Look through the entries below and show every line containing the word "ported".

» **Records supplied**:
::::::::::

-- pv_equiv track=rewrite | github.com/s-fraresso/Project_Euler | src/1-99/problem26.py | reciprocal_recurring_cycle_length
-- ===== SOURCE A (Python) =====
-- def reciprocal_recurring_cycle_length(d):
--     qr_list = [(0, 1)]
--     quotient, reste = 0, 1
--
--     while (quotient, reste) not in qr_list[:-1]:
--         quotient = reste // d
--         reste = (reste % d) * 10
--         qr_list.append((quotient, reste))
--
--     cycle_length = 0
--     for i in range(len(qr_list) - 2, -1, -1):
--         cycle_length += 1
--         if qr_list[i] == (quotient, reste):
--             break
--
--     return cycle_length
-- ===== SOURCE B (Python) =====
-- def reciprocal_recurring_cycle_length(d):
--     # Floyd cycle detection on the remainder sequence r -> (r % d) * 10:
--     # no stored history at all; find a point inside the cycle with two
--     # pointers, then walk once around the cycle counting its length.
--     def step(r):
--         return (r % d) * 10
--
--     tortoise = step(1)
--     hare = step(step(1))
--     while tortoise != hare:
--         tortoise = step(tortoise)
--         hare = step(step(hare))
--
--     length = 1
--     probe = step(tortoise)
--     while probe != tortoise:
--         probe = step(probe)
--         length += 1
--     return length
-- ===== Notes on version B (the rewrite author's own statement) =====
-- stated objective: faster
-- what changed: replaces A's stored-history scheme (membership scan of the growing (quotient, remainder) list each iteration plus a final backward scan) with Floyd's two-pointer cycle detection on the remainder sequence: no history is stored, two pointers find a point inside the cycle and one walk around the cycle counts its length
import Mathlib
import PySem
-- pv_equiv track=rewrite | github.com/pypi-data/pypi-mirror-402 | packages/absfuyu/absfuyu-6.3.0-py3-none-any.whl/absfuyu/core/docstring.py | _calculate_white_space
-- ===== SOURCE A (Python) =====
-- def _calculate_white_space(docs: str | None) -> int:
--     """
--     Calculates the number of leading white spaces
--     in __doc__ of original function
--     """
--
--     res = 0
--     if docs is None:
--         return res
--
--     try:
--         # Replace tabs with space and split line
--         lines = docs.expandtabs(4).splitlines()
--     except UnicodeError:
--         return res
--     else:
--         # Get indentation of each line and unique it
--         indent_set = {len(line) - len(line.lstrip()) for line in lines[1:]}
--         # Drop 0
--         res_list = sorted([x for x in indent_set if x > 0])
--
--     if res_list:
--         return res_list[0]
--     return res
-- ===== SOURCE B (Python) =====
-- def _calculate_white_space(docs: str | None) -> int:
--     """Single streaming pass keeping the smallest positive indent (no set/sort)."""
--     if docs is None:
--         return 0
--     try:
--         lines = docs.expandtabs(4).splitlines()
--     except UnicodeError:
--         return 0
--     smallest = None
--     for line in lines[1:]:
--         indent = len(line) - len(line.lstrip())
--         if indent > 0:
--             if smallest is None or indent < smallest:
--                 smallest = indent
--     return smallest if smallest is not None else 0
-- ===== Notes on version B (the rewrite author's own statement) =====
-- stated objective: simpler
-- what changed: Replaces the build-a-set, filter, sort and index-[0] pipeline with one streaming pass over lines[1:] that maintains a single running smallest-positive-indent variable.
import Mathlib
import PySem

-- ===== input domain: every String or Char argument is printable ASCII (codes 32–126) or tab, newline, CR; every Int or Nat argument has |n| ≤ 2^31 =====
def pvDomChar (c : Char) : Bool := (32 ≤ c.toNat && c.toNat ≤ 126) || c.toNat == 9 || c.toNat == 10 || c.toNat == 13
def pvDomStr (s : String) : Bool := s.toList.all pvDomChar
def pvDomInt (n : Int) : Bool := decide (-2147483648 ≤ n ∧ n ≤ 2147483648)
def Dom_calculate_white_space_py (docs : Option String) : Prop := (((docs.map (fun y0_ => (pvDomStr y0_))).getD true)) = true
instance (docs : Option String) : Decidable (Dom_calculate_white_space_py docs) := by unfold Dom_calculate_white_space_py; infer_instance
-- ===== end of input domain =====

-- B replaces A's build-set / filter / sort / index-[0] pipeline with one streaming pass
-- keeping a running smallest-positive-indent variable (objective: simpler).


-- ===== PORT A =====
-- s.expandtabs(4), ported by hand (PySem has no expandtabs): exact CPython semantics —
-- a running column, '\t' pads with spaces to the next multiple of 4, '\n'/'\r' reset the column.
def pvExpandTabs4 (cs : List Char) : List Char :=
  (cs.foldl (fun (st : List Char × Nat) c =>
    if c = '\t' then (st.1 ++ List.replicate (4 - st.2 % 4) ' ', st.2 + (4 - st.2 % 4))
    else if c = '\n' ∨ c = '\r' then (st.1 ++ [c], 0)
    else (st.1 ++ [c], st.2 + 1)) ([], 0)).1

-- len(line) - len(line.lstrip()), used by both Pythons
def pvIndent (line : String) : Int :=
  PySem.Str.len line - PySem.Str.len (PySem.Str.lstrip line)

-- the try/except UnicodeError can never fire on str input; ported without it
def calculate_white_space_py (docs : Option String) : Int :=
  match docs with
  | none => 0
  | some d =>
      let lines := PySem.Str.splitlines (String.ofList (pvExpandTabs4 d.toList))
      let indent_set : PySem.Set Int :=
        PySem.Set.ofList ((PySem.List.slice lines (some 1) none).map pvIndent)
      let res_list := PySem.List.sorted (indent_set.filter (fun x => decide (0 < x))) (fun x => x)
      match res_list with
      | [] => 0
      | x :: _ => x

-- ===== PORT B =====
-- the body of B's loop: update the running smallest positive indent
def pvMinPosStep (best : Option Int) (ind : Int) : Option Int :=
  if 0 < ind then
    match best with
    | none => some ind
    | some m => if ind < m then some ind else best
  else best

def calculate_white_space_py_alt (docs : Option String) : Int :=
  match docs with
  | none => 0
  | some d =>
      let lines := PySem.Str.splitlines (String.ofList (pvExpandTabs4 d.toList))
      let smallest := (PySem.List.slice lines (some 1) none).foldl
        (fun best line => pvMinPosStep best (pvIndent line)) none
      smallest.getD 0

-- ===== PRECONDITION & SPEC =====
def Spec_calculate_white_space_py (docs : Option String) (out : Int) : Prop := out = calculate_white_space_py_alt docs
instance (docs : Option String) (out : Int) : Decidable (Spec_calculate_white_space_py docs out) := by unfold Spec_calculate_white_space_py; infer_instance

-- ===== CLAIM (what is proved, stated in full; the proofs are below) =====
def Claim_equal_calculate_white_space_py : Prop := ∀ (docs : Option String), Dom_calculate_white_space_py docs → Spec_calculate_white_space_py docs (calculate_white_space_py docs)

-- ===== LEMMAS AND PROOFS =====

-- case analysis of one update step of B's loop
theorem pvStep_char (acc : Option Int) (y : Int) :
    (pvMinPosStep acc y = none → acc = none ∧ ¬ 0 < y) ∧
    (∀ a, pvMinPosStep acc y = some a →
       ((a = y ∧ 0 < y) ∨ acc = some a) ∧ (0 < y → a ≤ y) ∧ (∀ b, acc = some b → a ≤ b)) := by
  rcases acc with _ | b
  · by_cases hy : 0 < y
    · have e : pvMinPosStep none y = some y := by simp [pvMinPosStep, hy]
      refine ⟨fun h => absurd h (by simp [e]), ?_⟩
      intro a ha
      rw [e] at ha
      injection ha with h
      subst h
      exact ⟨Or.inl ⟨rfl, hy⟩, fun _ => le_refl _, fun c hc => nomatch hc⟩
    · have e : pvMinPosStep none y = none := by simp [pvMinPosStep, hy]
      refine ⟨fun _ => ⟨rfl, hy⟩, ?_⟩
      intro a ha
      rw [e] at ha
      cases ha
  · by_cases hy : 0 < y
    · by_cases h2 : y < b
      · have e : pvMinPosStep (some b) y = some y := by simp [pvMinPosStep, hy, h2]
        refine ⟨fun h => absurd h (by simp [e]), ?_⟩
        intro a ha
        rw [e] at ha
        injection ha with h
        subst h
        exact ⟨Or.inl ⟨rfl, hy⟩, fun _ => le_refl _,
          fun c hc => by injection hc with h; omega⟩
      · have e : pvMinPosStep (some b) y = some b := by simp [pvMinPosStep, hy, h2]
        refine ⟨fun h => absurd h (by simp [e]), ?_⟩
        intro a ha
        rw [e] at ha
        injection ha with h
        subst h
        exact ⟨Or.inr rfl, fun _ => by omega, fun c hc => by injection hc with h; omega⟩
    · have e : pvMinPosStep (some b) y = some b := by simp [pvMinPosStep, hy]
      refine ⟨fun h => absurd h (by simp [e]), ?_⟩
      intro a ha
      rw [e] at ha
      injection ha with h
      subst h
      exact ⟨Or.inr rfl, fun hyy => absurd hyy hy, fun c hc => by injection hc with h; omega⟩

-- invariant of B's fold: the result is positive, comes from the list or the accumulator,
-- and is a lower bound on all positive list elements and on the accumulator
theorem pvFold_inv (ys : List Int) : ∀ (acc : Option Int),
    (∀ a, acc = some a → 0 < a) →
    match ys.foldl pvMinPosStep acc with
    | none => acc = none ∧ ∀ y ∈ ys, ¬ 0 < y
    | some m => 0 < m ∧ (m ∈ ys ∨ acc = some m) ∧ (∀ y ∈ ys, 0 < y → m ≤ y) ∧
        (∀ a, acc = some a → m ≤ a) := by
  induction ys with
  | nil =>
      intro acc hacc
      simp only [List.foldl_nil]
      rcases acc with _ | a
      · exact ⟨rfl, by simp⟩
      · exact ⟨hacc a rfl, Or.inr rfl, by simp, fun b hb => by injection hb with h; omega⟩
  | cons y t ih =>
      intro acc hacc
      obtain ⟨Pn, Ps⟩ := pvStep_char acc y
      have hacc' : ∀ a, pvMinPosStep acc y = some a → 0 < a := by
        intro a ha
        rcases (Ps a ha).1 with ⟨h, hp⟩ | h
        · omega
        · exact hacc a h
      have IH := ih (pvMinPosStep acc y) hacc'
      simp only [List.foldl_cons]
      rcases hr : t.foldl pvMinPosStep (pvMinPosStep acc y) with _ | m <;> rw [hr] at IH
      · obtain ⟨h1, h2⟩ := IH
        obtain ⟨ha0, hy0⟩ := Pn h1
        refine ⟨ha0, ?_⟩
        intro z hz
        rcases List.mem_cons.mp hz with rfl | hz
        · exact hy0
        · exact h2 z hz
      · obtain ⟨hpos, hmem, hlb, hub⟩ := IH
        refine ⟨hpos, ?_, ?_, ?_⟩
        · rcases hmem with hm | hm
          · exact Or.inl (List.mem_cons_of_mem _ hm)
          · rcases (Ps m hm).1 with ⟨h, -⟩ | h
            · exact Or.inl (by simp [h])
            · exact Or.inr h
        · intro z hz hzp
          rcases List.mem_cons.mp hz with rfl | hz
          · rcases h' : pvMinPosStep acc z with _ | a
            · exact absurd hzp (Pn h').2
            · have h3 := hub a h'
              have h4 := (Ps a h').2.1 hzp
              omega
          · exact hlb z hz hzp
        · intro b hb
          rcases h' : pvMinPosStep acc y with _ | a
          · rw [(Pn h').1] at hb; exact nomatch hb
          · have h3 := hub a h'
            have h4 := (Ps a h').2.2 b hb
            omega

-- A's sorted-filtered-set head equals B's running minimum, as a fact about the indent list
theorem pvCore (ys : List Int) :
    (match PySem.List.sorted ((PySem.Set.ofList ys).filter (fun x => decide (0 < x))) (fun x => x) with
     | [] => (0 : Int)
     | x :: _ => x)
    = (ys.foldl pvMinPosStep none).getD 0 := by
  have hinv := pvFold_inv ys none (by simp)
  rcases hr : ys.foldl pvMinPosStep none with _ | m <;> rw [hr] at hinv
  · obtain ⟨-, hnone⟩ := hinv
    have hfil : (PySem.Set.ofList ys).filter (fun x => decide (0 < x)) = [] := by
      apply List.filter_eq_nil_iff.mpr
      intro x hx
      have : x ∈ ys := (PySem.Set.mem_ofList ys x).mp hx
      simpa using hnone x this
    rw [hfil]
    have hs : PySem.List.sorted ([] : List Int) (fun x => x) = [] :=
      (PySem.List.sorted_eq_nil_iff _ _ _).mpr rfl
    rw [hs]
    rfl
  · obtain ⟨hpos, hmem, hlb, -⟩ := hinv
    have hmem' : m ∈ ys := by
      rcases hmem with h | h
      · exact h
      · exact nomatch h
    have hmfil : m ∈ (PySem.Set.ofList ys).filter (fun x => decide (0 < x)) :=
      List.mem_filter.mpr ⟨(PySem.Set.mem_ofList ys m).mpr hmem', by simpa using hpos⟩
    rcases hs : PySem.List.sorted ((PySem.Set.ofList ys).filter (fun x => decide (0 < x))) (fun x => x) with _ | ⟨h, t⟩
    · rw [PySem.List.sorted_eq_nil_iff] at hs
      rw [hs] at hmfil
      simp at hmfil
    · have hh : h ∈ (PySem.Set.ofList ys).filter (fun x => decide (0 < x)) := by
        have hmem2 : h ∈ PySem.List.sorted ((PySem.Set.ofList ys).filter (fun x => decide (0 < x))) (fun x => x) := by
          rw [hs]; exact List.mem_cons_self
        exact (PySem.List.mem_sorted _ _ _ _).mp hmem2
      have hhy : h ∈ ys := (PySem.Set.mem_ofList ys h).mp (List.mem_filter.mp hh).1
      have hhp : (0 : Int) < h := by simpa using (List.mem_filter.mp hh).2
      have h1 : h ≤ m := PySem.List.key_head_sorted_le _ _ hs m hmfil
      have h2 : m ≤ h := hlb h hhy hhp
      simp only [Option.getD_some]
      omega

-- ===== VERDICT (by name: the statement is the Claim_ definition above) =====
theorem calculate_white_space_py_spec : Claim_equal_calculate_white_space_py := by
  intro docs _
  unfold Spec_calculate_white_space_py
  cases docs with
  | none => rfl
  | some d =>
      simp only [calculate_white_space_py, calculate_white_space_py_alt]
      generalize PySem.List.slice (PySem.Str.splitlines (String.ofList (pvExpandTabs4 d.toList))) (some 1) none = L
      rw [← List.foldl_map]
      exact pvCore _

::::::::::

» **Completed task**:
-- s.expandtabs(4), ported by hand (PySem has no expandtabs): exact CPython semantics —
-- the try/except UnicodeError can never fire on str input; ported without it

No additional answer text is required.